• **DATASET RECORDS**
/---

-- pv_equiv track=rewrite | github.com/WitheringRiser/BookWebScraper | WebScrapingYP_Bookfinder.py | BF_remove_duplicates_and_create_volumes_to_titles
-- ===== SOURCE A (Python) =====
-- def BF_remove_duplicates_and_create_volumes_to_titles(titles_links_volumes):
-- 	volume_to_all_titles = {}
-- 	for title in titles_links_volumes:
-- 		book_info = titles_links_volumes[title]
-- 		volume_number = book_info['Volume']
-- 		if volume_number in volume_to_all_titles:
-- 			volume_to_all_titles[volume_number].append(title)
-- 		else:
-- 			volume_to_all_titles[volume_number] = [title]
--
--
-- 	return volume_to_all_titles
-- ===== SOURCE B (Python) =====
-- def BF_remove_duplicates_and_create_volumes_to_titles(titles_links_volumes):
--     # Two-pass: collect distinct volumes in first-occurrence order, then one
--     # comprehension per volume; equal to A's dict because dicts keep insertion order.
--     volumes = []
--     for info in titles_links_volumes.values():
--         v = info['Volume']
--         if v not in volumes:
--             volumes.append(v)
--     return {v: [t for t in titles_links_volumes
--                 if titles_links_volumes[t]['Volume'] == v]
--             for v in volumes}
-- ===== Notes on version B (the rewrite author's own statement) =====
-- stated objective: alternative
-- what changed: A builds the grouping dict in one pass, appending each title to its volume's bucket; B first collects the distinct volumes in first-occurrence order and then builds each volume's title list with a separate filtering comprehension.
import Mathlib
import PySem

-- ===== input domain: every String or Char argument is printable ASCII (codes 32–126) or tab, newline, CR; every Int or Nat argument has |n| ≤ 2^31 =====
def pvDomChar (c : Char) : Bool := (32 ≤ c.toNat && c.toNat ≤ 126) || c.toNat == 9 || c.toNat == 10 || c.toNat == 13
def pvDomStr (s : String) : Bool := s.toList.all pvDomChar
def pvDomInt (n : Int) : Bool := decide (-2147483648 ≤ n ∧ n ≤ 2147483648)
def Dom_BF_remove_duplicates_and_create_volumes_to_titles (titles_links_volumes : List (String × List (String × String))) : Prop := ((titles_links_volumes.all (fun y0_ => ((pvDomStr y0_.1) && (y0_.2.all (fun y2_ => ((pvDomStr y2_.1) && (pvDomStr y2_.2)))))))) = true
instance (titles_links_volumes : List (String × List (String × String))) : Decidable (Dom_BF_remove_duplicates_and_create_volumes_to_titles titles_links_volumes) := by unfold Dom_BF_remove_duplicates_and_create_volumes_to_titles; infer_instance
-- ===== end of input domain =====

-- B replaces A's one-pass dict accumulation by a distinct-volumes pass followed by one
-- filtering comprehension per volume (alternative decomposition, same return value).

-- ===== PORT A =====
def BF_remove_duplicates_and_create_volumes_to_titles (titles_links_volumes : List (String × List (String × String))) : List (String × List String) :=
  (titles_links_volumes.foldl (fun acc p =>
      let book_info := (PySem.Dict.mk titles_links_volumes).getD p.1 []      -- titles_links_volumes[title]; Pre_ guarantees the key is found
      let volume_number := (PySem.Dict.mk book_info).getD "Volume" ""        -- book_info['Volume']; KeyError excluded by Pre_
      if acc.contains volume_number then
        acc.modify volume_number [] (fun ts => ts ++ [p.1])                  -- volume_to_all_titles[v].append(title)
      else
        acc.insert volume_number [p.1])                                      -- volume_to_all_titles[v] = [title]
    PySem.Dict.empty).items

-- ===== PORT B =====
def BF_remove_duplicates_and_create_volumes_to_titles_alt (titles_links_volumes : List (String × List (String × String))) : List (String × List String) :=
  let volumes := titles_links_volumes.foldl (fun vs p =>
      let v := (PySem.Dict.mk p.2).getD "Volume" ""                          -- info['Volume']; KeyError excluded by Pre_
      if v ∈ vs then vs else vs ++ [v]) []
  volumes.map (fun v =>
    (v, (titles_links_volumes.filter (fun q =>
          (PySem.Dict.mk ((PySem.Dict.mk titles_links_volumes).getD q.1 [])).getD "Volume" "" == v)).map (·.1)))

-- ===== PRECONDITION & SPEC =====
-- Pre_ excludes association lists whose title keys repeat (a Python dict argument cannot
-- have duplicate keys, so no actual input of A is excluded) and inputs where some book's
-- info dict lacks the key 'Volume', on which A raises KeyError (and B raises too).
def Pre_BF_remove_duplicates_and_create_volumes_to_titles (titles_links_volumes : List (String × List (String × String))) : Prop :=
  (titles_links_volumes.map (·.1)).Nodup ∧
  ∀ p ∈ titles_links_volumes, (PySem.Dict.mk p.2).contains "Volume" = true
instance (titles_links_volumes : List (String × List (String × String))) : Decidable (Pre_BF_remove_duplicates_and_create_volumes_to_titles titles_links_volumes) := by unfold Pre_BF_remove_duplicates_and_create_volumes_to_titles; infer_instance

def pvWitness_BF_remove_duplicates_and_create_volumes_to_titles : (List (String × List (String × String))) :=
  [("Book A", [("Volume", "1"), ("Link", "x")]), ("Book B", [("Volume", "1")]), ("Book C", [("Volume", "2")])]

def Spec_BF_remove_duplicates_and_create_volumes_to_titles (titles_links_volumes : List (String × List (String × String))) (out : List (String × List String)) : Prop := out = BF_remove_duplicates_and_create_volumes_to_titles_alt titles_links_volumes
instance (titles_links_volumes : List (String × List (String × String))) (out : List (String × List String)) : Decidable (Spec_BF_remove_duplicates_and_create_volumes_to_titles titles_links_volumes out) := by unfold Spec_BF_remove_duplicates_and_create_volumes_to_titles; infer_instance

-- ===== CLAIM (what is proved, stated in full; the proofs are below) =====
def Claim_equal_BF_remove_duplicates_and_create_volumes_to_titles : Prop := ∀ (titles_links_volumes : List (String × List (String × String))), Dom_BF_remove_duplicates_and_create_volumes_to_titles titles_links_volumes → Pre_BF_remove_duplicates_and_create_volumes_to_titles titles_links_volumes → Spec_BF_remove_duplicates_and_create_volumes_to_titles titles_links_volumes (BF_remove_duplicates_and_create_volumes_to_titles titles_links_volumes)

-- ===== LEMMAS AND PROOFS =====

-- Generic grouping fold (A's loop shape) over any element type with a key and a name.
def pvGFold {β : Type} (k nm : β → String) (xs : List β) : PySem.Dict String (List String) :=
  xs.foldl (fun acc p =>
    if acc.contains (k p) then acc.modify (k p) [] (fun ts => ts ++ [nm p])
    else acc.insert (k p) [nm p]) PySem.Dict.empty

-- Distinct keys in first-occurrence order (B's first loop shape).
def pvDKeys {β : Type} (k : β → String) (xs : List β) : List String :=
  xs.foldl (fun vs p => if k p ∈ vs then vs else vs ++ [k p]) []

theorem pvDKeys_append {β : Type} (k : β → String) (xs : List β) (p : β) :
    pvDKeys k (xs ++ [p]) =
      if k p ∈ pvDKeys k xs then pvDKeys k xs else pvDKeys k xs ++ [k p] := by
  simp [pvDKeys, List.foldl_append]

theorem pvGFold_append {β : Type} (k nm : β → String) (xs : List β) (p : β) :
    pvGFold k nm (xs ++ [p]) =
      (if (pvGFold k nm xs).contains (k p) then
        (pvGFold k nm xs).modify (k p) [] (fun ts => ts ++ [nm p])
      else (pvGFold k nm xs).insert (k p) [nm p]) := by
  simp [pvGFold, List.foldl_append]

theorem pvDKeys_eq_ofList {β : Type} (k : β → String) (xs : List β) :
    pvDKeys k xs = PySem.Set.ofList (xs.map k) := by
  unfold pvDKeys
  rw [← PySem.Set.update_nil_left, PySem.Set.update_map_eq_foldl_add]
  apply PySem.List.foldl_congr_mem
  intro acc p _
  rw [PySem.Set.add_eq_ite]

theorem pvMem_dKeys {β : Type} (k : β → String) (xs : List β) (v : String) :
    v ∈ pvDKeys k xs ↔ ∃ p ∈ xs, k p = v := by
  rw [pvDKeys_eq_ofList]
  simp [PySem.Set.mem_ofList]

theorem pvNodup_dKeys {β : Type} (k : β → String) (xs : List β) :
    (pvDKeys k xs).Nodup := by
  rw [pvDKeys_eq_ofList]
  exact PySem.Set.nodup_ofList _

-- the group-by characterisation: A's fold, as an items list, is B's map-of-filters
theorem pvGFold_items {β : Type} (k nm : β → String) (xs : List β) :
    (pvGFold k nm xs).items =
      (pvDKeys k xs).map (fun v => (v, (xs.filter (fun p => k p == v)).map nm)) := by
  induction xs using List.reverseRecOn with
  | nil => simp [pvGFold, pvDKeys, PySem.Dict.empty]
  | append_singleton xs p ih =>
    have hkeys : (pvGFold k nm xs).keys = pvDKeys k xs := by
      show (pvGFold k nm xs).items.map (·.1) = _
      rw [ih, List.map_map]; simp [Function.comp_def]
    have hnd : (pvGFold k nm xs).keys.Nodup := by rw [hkeys]; exact pvNodup_dKeys k xs
    rw [pvGFold_append, pvDKeys_append]
    by_cases h : k p ∈ pvDKeys k xs
    · have hc : (pvGFold k nm xs).contains (k p) = true := by
        rw [PySem.Dict.contains_iff_mem_keys, hkeys]; exact h
      have hgetD : (pvGFold k nm xs).getD (k p) [] = (xs.filter (fun q => k q == k p)).map nm := by
        apply PySem.Dict.getD_of_mem_items _ _ hnd
        rw [ih]; exact List.mem_map_of_mem h
      rw [if_pos hc, if_pos h]
      simp only [PySem.Dict.modify]
      rw [PySem.Dict.items_insert_of_contains _ _ hc, hgetD, ih, List.map_map]
      apply List.map_congr_left
      intro v hv
      by_cases hvp : v = k p
      · subst hvp
        simp [List.filter_append]
      · have h1 : (v == k p) = false := by simpa using hvp
        have h2 : (k p == v) = false := by simpa using fun e => hvp e.symm
        simp [h2, List.filter_append, hvp]
    · have hc : (pvGFold k nm xs).contains (k p) = false := by
        rw [← Bool.not_eq_true, PySem.Dict.contains_iff_mem_keys, hkeys]
        simpa using h
      have hnone : xs.filter (fun q => k q == k p) = [] := by
        rw [List.filter_eq_nil_iff]
        intro q hq hkq
        exact h ((pvMem_dKeys k xs (k p)).mpr ⟨q, hq, by simpa using hkq⟩)
      rw [if_neg (by simp [hc]), if_neg h,
        PySem.Dict.items_insert_of_not_contains _ _ hc, ih, List.map_append]
      congr 1
      · apply List.map_congr_left
        intro v hv
        have h2 : (k p == v) = false := by
          simpa using fun e : k p = v => h (by rw [e]; exact hv)
        simp [List.filter_append, h2]
      · simp [List.filter_append, hnone]

-- ===== VERDICT (by name: the statement is the Claim_ definition above) =====
theorem BF_remove_duplicates_and_create_volumes_to_titles_spec : Claim_equal_BF_remove_duplicates_and_create_volumes_to_titles := by
  intro xs hdom hpre
  obtain ⟨hnd, hvol⟩ := hpre
  unfold Spec_BF_remove_duplicates_and_create_volumes_to_titles
  have hndk : (PySem.Dict.mk xs).keys.Nodup := hnd
  have hlk : ∀ p ∈ xs, (PySem.Dict.mk xs).getD p.1 [] = p.2 := by
    intro p hp
    exact PySem.Dict.getD_of_mem_items (PySem.Dict.mk xs) hp hndk []
  have hA : BF_remove_duplicates_and_create_volumes_to_titles xs =
      (pvGFold (fun p => (PySem.Dict.mk ((PySem.Dict.mk xs).getD p.1 [])).getD "Volume" "")
        (fun p => p.1) xs).items := rfl
  have hfold : pvGFold (fun p => (PySem.Dict.mk ((PySem.Dict.mk xs).getD p.1 [])).getD "Volume" "")
      (fun p => p.1) xs
      = pvGFold (fun p => (PySem.Dict.mk p.2).getD "Volume" "") (fun p => p.1) xs := by
    unfold pvGFold
    apply PySem.List.foldl_congr_mem
    intro acc p hp
    simp only [hlk p hp]
  have hB : BF_remove_duplicates_and_create_volumes_to_titles_alt xs =
      (pvDKeys (fun p => (PySem.Dict.mk p.2).getD "Volume" "") xs).map
        (fun v => (v, (xs.filter (fun q => (PySem.Dict.mk q.2).getD "Volume" "" == v)).map (fun p => p.1))) := by
    show (pvDKeys (fun p => (PySem.Dict.mk p.2).getD "Volume" "") xs).map
        (fun v => (v, (xs.filter (fun q =>
          (PySem.Dict.mk ((PySem.Dict.mk xs).getD q.1 [])).getD "Volume" "" == v)).map (fun p => p.1))) = _
    apply List.map_congr_left
    intro v hv
    congr 1
    congr 1
    apply List.filter_congr
    intro q hq
    rw [hlk q hq]
  rw [hA, hfold, pvGFold_items, hB]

\---

• **ASSIGNMENT**
Filter the records above for lines containing the word "Bool", and copy those lines.

• **YOUR SOLUTION**
def pvDomChar (c : Char) : Bool := (32 ≤ c.toNat && c.toNat ≤ 126) || c.toNat == 9 || c.toNat == 10 || c.toNat == 13
def pvDomStr (s : String) : Bool := s.toList.all pvDomChar
def pvDomInt (n : Int) : Bool := decide (-2147483648 ≤ n ∧ n ≤ 2147483648)
        rw [← Bool.not_eq_true, PySem.Dict.contains_iff_mem_keys, hkeys]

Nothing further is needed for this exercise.